There's a compounding problem: $this->read() loaded the target user without joining the Role association. So even if a developer had tried to check $updatedUser['Role']['perm_site_admin'], that field wouldn't exist in the returned data.
The listing layer
The same gap existed in AuthKeysController::__prepareConditions(), which controlled visibility of auth keys across the application:
private function __prepareConditions()
{
$user = $this->Auth->user();
if ($user['Role']['perm_site_admin']) {
$conditions = [];
} else if ($user['Role']['perm_admin']) {
$conditions['AND'][]['User.org_id'] = $user['org_id'];
} else {
$conditions['AND'][]['User.id'] = $user['id'];
}
return $conditions;
}
This method was shared by index(), view(), delete(), edit(), and pin(). Org admins had full visibility into auth key metadata (including partial key values) for site admin accounts in their organization.
Exploitation
The attack is a single API call:
curl -sk https://TARGET/users/resetauthkey/1 \
-H "Authorization: <org_admin_api_key>" \
-H "Accept: application/json" \
-X POST
Response:
{
"saved": true,
"name": "Authkey updated: <new_site_admin_key>"
}
The org admin now holds a valid site admin API key. The previous key is invalidated, locking out the legitimate site admin. From here, the attacker has full control over the MISP instance: user management, server configuration, sync settings, and access to all threat intelligence data across every organization.
Why this bypassed existing protections
Every other user-management action in MISP uses a helper called __adminFetchConditions() (in UsersController.php), which adds Role.perm_site_admin = false to database queries. This prevents org admins from interacting with site admin accounts.
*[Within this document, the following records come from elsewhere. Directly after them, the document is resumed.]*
-- pv_equiv track=rewrite | github.com/prisms-center/CASMpython | casm/casm/misc/matrix.py | canonical_unroll_index_list_recursive
-- ===== SOURCE A (Python) =====
-- def canonical_unroll_index_list_recursive(n, origin, current_list):
--     """Recursive helper function for canonical_unroll_index_list"""
--     o_i, o_j = origin
--     for k_sw in range(n):
--         current_list.append((o_i + k_sw, o_j + k_sw))
--     for k_n in range(n - 1):
--         current_list.append((o_i + n - 2 - k_n, o_j + n - 1))
--     for k_w in range(n - 2):
--         current_list.append((o_i, o_j + n - 2 - k_w))
--     if n >= 3:
--         return canonical_unroll_index_list_recursive(n - 3, (o_i + 1, o_j + 2),
--                                                      current_list)
--     else:
--         return current_list
-- ===== SOURCE B (Python) =====
-- def canonical_unroll_index_list_recursive(n, origin, current_list):
--     """Non-recursive: the ring parameters are a closed-form function of the
--     ring index t (size n-3t, origin shifted by (t, 2t)), so iterate t over a
--     precomputed ring count and extend with comprehensions."""
--     o_i, o_j = origin
--     for t in range(max(0, n // 3) + 1):
--         m, i, j = n - 3 * t, o_i + t, o_j + 2 * t
--         current_list += [(i + k, j + k) for k in range(m)]
--         current_list += [(i + m - 2 - k, j + m - 1) for k in range(m - 1)]
--         current_list += [(i, j + m - 2 - k) for k in range(m - 2)]
--     return current_list
-- ===== Notes on version B (the rewrite author's own statement) =====
-- stated objective: alternative
-- what changed: Replaces tail recursion (three append-loops per call, then recurse with n-3 and a shifted origin) by a single bounded for-loop over a closed-form ring count max(0, n//3)+1, computing each ring's size and origin directly from the ring index and extending with list comprehensions.
import Mathlib
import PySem

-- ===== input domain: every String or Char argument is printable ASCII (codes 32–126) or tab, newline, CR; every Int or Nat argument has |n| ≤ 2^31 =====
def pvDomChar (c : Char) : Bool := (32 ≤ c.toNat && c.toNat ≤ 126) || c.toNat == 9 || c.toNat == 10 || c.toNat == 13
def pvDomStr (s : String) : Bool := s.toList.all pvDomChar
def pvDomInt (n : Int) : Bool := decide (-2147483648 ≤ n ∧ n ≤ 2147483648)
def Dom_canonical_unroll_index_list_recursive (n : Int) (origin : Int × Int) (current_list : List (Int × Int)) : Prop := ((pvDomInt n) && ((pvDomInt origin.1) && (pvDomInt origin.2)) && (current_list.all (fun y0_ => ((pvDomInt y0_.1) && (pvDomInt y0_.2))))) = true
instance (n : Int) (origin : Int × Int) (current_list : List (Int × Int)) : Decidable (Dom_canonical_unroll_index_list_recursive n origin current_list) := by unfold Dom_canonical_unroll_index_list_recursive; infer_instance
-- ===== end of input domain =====

-- B replaces A's tail recursion by one bounded loop over a closed-form ring count
-- (objective: alternative decomposition; same cost). Python A/B mutate current_list in
-- place identically; the equivalence proved here is about the returned value.

-- ===== PORT A =====
def canonical_unroll_index_list_recursive (n : Int) (origin : Int × Int) (current_list : List (Int × Int)) : List (Int × Int) :=
  let o_i := origin.1
  let o_j := origin.2
  let l1 := (PySem.List.pyRange 0 n 1).foldl
    (fun acc k_sw => acc ++ [(o_i + k_sw, o_j + k_sw)]) current_list
  let l2 := (PySem.List.pyRange 0 (n - 1) 1).foldl
    (fun acc k_n => acc ++ [(o_i + n - 2 - k_n, o_j + n - 1)]) l1
  let l3 := (PySem.List.pyRange 0 (n - 2) 1).foldl
    (fun acc k_w => acc ++ [(o_i, o_j + n - 2 - k_w)]) l2
  if 3 ≤ n then
    canonical_unroll_index_list_recursive (n - 3) (o_i + 1, o_j + 2) l3
  else
    l3
termination_by n.toNat
decreasing_by omega

-- ===== PORT B =====
def canonical_unroll_index_list_recursive_alt (n : Int) (origin : Int × Int) (current_list : List (Int × Int)) : List (Int × Int) :=
  let o_i := origin.1
  let o_j := origin.2
  (PySem.List.pyRange 0 (max 0 (PySem.Int.floordiv n 3) + 1) 1).foldl
    (fun acc t =>
      let m := n - 3 * t
      let i := o_i + t
      let j := o_j + 2 * t
      ((acc ++ (PySem.List.pyRange 0 m 1).map (fun k => (i + k, j + k)))
        ++ (PySem.List.pyRange 0 (m - 1) 1).map (fun k => (i + m - 2 - k, j + m - 1)))
        ++ (PySem.List.pyRange 0 (m - 2) 1).map (fun k => (i, j + m - 2 - k)))
    current_list

-- ===== PRECONDITION & SPEC =====
def Spec_canonical_unroll_index_list_recursive (n : Int) (origin : Int × Int) (current_list : List (Int × Int)) (out : List (Int × Int)) : Prop := out = canonical_unroll_index_list_recursive_alt n origin current_list
instance (n : Int) (origin : Int × Int) (current_list : List (Int × Int)) (out : List (Int × Int)) : Decidable (Spec_canonical_unroll_index_list_recursive n origin current_list out) := by unfold Spec_canonical_unroll_index_list_recursive; infer_instance

-- ===== CLAIM (what is proved, stated in full; the proofs are below) =====
def Claim_equal_canonical_unroll_index_list_recursive : Prop := ∀ (n : Int) (origin : Int × Int) (current_list : List (Int × Int)), Dom_canonical_unroll_index_list_recursive n origin current_list → Spec_canonical_unroll_index_list_recursive n origin current_list (canonical_unroll_index_list_recursive n origin current_list)

-- ===== LEMMAS AND PROOFS =====

-- one ring: the three segments appended for parameters (m, (i, j))
def pvRing (m i j : Int) : List (Int × Int) :=
  (PySem.List.pyRange 0 m 1).map (fun k => (i + k, j + k))
  ++ (PySem.List.pyRange 0 (m - 1) 1).map (fun k => (i + m - 2 - k, j + m - 1))
  ++ (PySem.List.pyRange 0 (m - 2) 1).map (fun k => (i, j + m - 2 - k))

-- shift a unit-step fold from [1, T+1) down to [0, T)
theorem pv_foldl_shift {α : Type} (g : α → Int → α) (T : Int) (init : α) :
    (PySem.List.pyRange 1 (T + 1) 1).foldl g init
      = (PySem.List.pyRange 0 T 1).foldl (fun acc t => g acc (t + 1)) init := by
  rw [PySem.List.pyRange_one, PySem.List.pyRange_one]
  have h : (T + 1 - 1).toNat = (T - 0).toNat := by omega
  rw [h, List.foldl_map, List.foldl_map]
  apply PySem.List.foldl_congr_mem
  intro acc k _
  have e : (1 : Int) + (k : Int) = 0 + (k : Int) + 1 := by ring
  rw [e]

theorem alt_eq_ring_step (n : Int) (origin : Int × Int) (cl : List (Int × Int)) :
    canonical_unroll_index_list_recursive_alt n origin cl
      = (if 3 ≤ n then
          canonical_unroll_index_list_recursive_alt (n - 3) (origin.1 + 1, origin.2 + 2)
            (cl ++ pvRing n origin.1 origin.2)
        else cl ++ pvRing n origin.1 origin.2) := by
  have hf : PySem.Int.floordiv n 3 = n / 3 :=
    PySem.Int.floordiv_eq_ediv_of_pos (by omega)
  have hf3 : PySem.Int.floordiv (n - 3) 3 = (n - 3) / 3 :=
    PySem.Int.floordiv_eq_ediv_of_pos (by omega)
  by_cases h3 : 3 ≤ n
  · have hT : max 0 (PySem.Int.floordiv n 3) + 1
        = (max 0 (PySem.Int.floordiv (n - 3) 3) + 1) + 1 := by
      rw [hf, hf3]; omega
    simp only [canonical_unroll_index_list_recursive_alt, if_pos h3]
    rw [hT, PySem.List.pyRange_one_cons (by rw [hf3]; omega)]
    simp only [List.foldl_cons, zero_add]
    rw [pv_foldl_shift]
    have hinit :
        ((cl ++ (PySem.List.pyRange 0 (n - 3 * 0) 1).map
            (fun k => (origin.1 + 0 + k, origin.2 + 2 * 0 + k)))
          ++ (PySem.List.pyRange 0 (n - 3 * 0 - 1) 1).map
            (fun k => (origin.1 + 0 + (n - 3 * 0) - 2 - k, origin.2 + 2 * 0 + (n - 3 * 0) - 1)))
          ++ (PySem.List.pyRange 0 (n - 3 * 0 - 2) 1).map
            (fun k => (origin.1 + 0, origin.2 + 2 * 0 + (n - 3 * 0) - 2 - k))
        = cl ++ pvRing n origin.1 origin.2 := by
      simp [pvRing, List.append_assoc]
    rw [hinit]
    apply PySem.List.foldl_congr_mem
    intro acc t _
    have e1 : n - 3 * (t + 1) = n - 3 - 3 * t := by ring
    have e2 : origin.1 + (t + 1) = origin.1 + 1 + t := by ring
    have e3 : origin.2 + 2 * (t + 1) = origin.2 + 2 + 2 * t := by ring
    rw [e1, e2, e3]
  · have hT : max 0 (PySem.Int.floordiv n 3) + 1 = 1 := by rw [hf]; omega
    simp only [canonical_unroll_index_list_recursive_alt, if_neg h3]
    rw [hT]
    have hr : PySem.List.pyRange 0 1 1 = [0] := by decide
    rw [hr]
    simp [pvRing, List.append_assoc]

theorem pv_A_eq_alt (n : Int) (origin : Int × Int) (cl : List (Int × Int)) :
    canonical_unroll_index_list_recursive n origin cl
      = canonical_unroll_index_list_recursive_alt n origin cl := by
  rw [canonical_unroll_index_list_recursive]
  simp only [PySem.List.foldl_append_singleton_eq_map]
  rw [alt_eq_ring_step]
  by_cases h3 : 3 ≤ n
  · rw [if_pos h3, if_pos h3, pv_A_eq_alt]
    congr 1
    simp [pvRing, List.append_assoc]
  · rw [if_neg h3, if_neg h3]
    simp [pvRing, List.append_assoc]
termination_by n.toNat
decreasing_by omega

-- ===== VERDICT (by name: the statement is the Claim_ definition above) =====
theorem canonical_unroll_index_list_recursive_spec : Claim_equal_canonical_unroll_index_list_recursive := by
  intro n origin cl _
  exact pv_A_eq_alt n origin cl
The resetauthkey path was the only user management function that did not use this helper.
The ACL layer (ACLComponent.php) defines access for this endpoint as:
'resetauthkey' => ['AND' => ['self_management_enabled', 'perm_auth', 'not_read_only_authkey']]
This controller-level check validates that the caller has auth permissions, but the actual cross-user authorization was delegated to the model layer. And that's where the check was missing.
The fix
Both issues were fixed in commit cb40488 by Andras Iklody.
In User.php, the target user is now loaded with the Role association, and a privilege check blocks the operation when a non-site-admin targets a site-admin account:
$updatedUser = $this->find('first', array(
'conditions' => ['User.id' => $id],
'recursive' => -1,
'contain' => ['Role']
));
if (empty($updatedUser)) {
return false;
}
if (empty($user['Role']['perm_site_admin'])
&& !empty($updatedUser['Role']['perm_site_admin'])) {
return false;
}
In AuthKeysController.php, the conditions query now excludes users with site admin roles entirely:
} else if ($user['Role']['perm_admin']) {
$conditions['AND'][]['User.org_id'] = $user['org_id'];
$siteAdminRoleIds = $this->AuthKey->User->Role->find('list', [
'recursive' => -1,
'fields' => ['Role.id', 'Role.id'],
'conditions' => ['Role.perm_site_admin' => true],
]);
if (!empty($siteAdminRoleIds)) {
$conditions['AND'][]['User.role_id NOT IN'] = array_keys($siteAdminRoleIds);
}
}
Site admin auth keys are now invisible to org admins across all AuthKeysController actions.
The broader picture
This vulnerability is a good example of what happens when security fixes are applied too narrowly. CVE-2019-12794 fixed the password reset path. The auth key reset path, which does functionally the same thing (generates a new credential and returns it), was not covered.
If you're auditing access control in a similar application, it helps to think in terms of "what are all the ways a credential can be created or modified?" and verify each one independently. Checking the caller's privilege level is necessary but not sufficient. You need to check the target's too.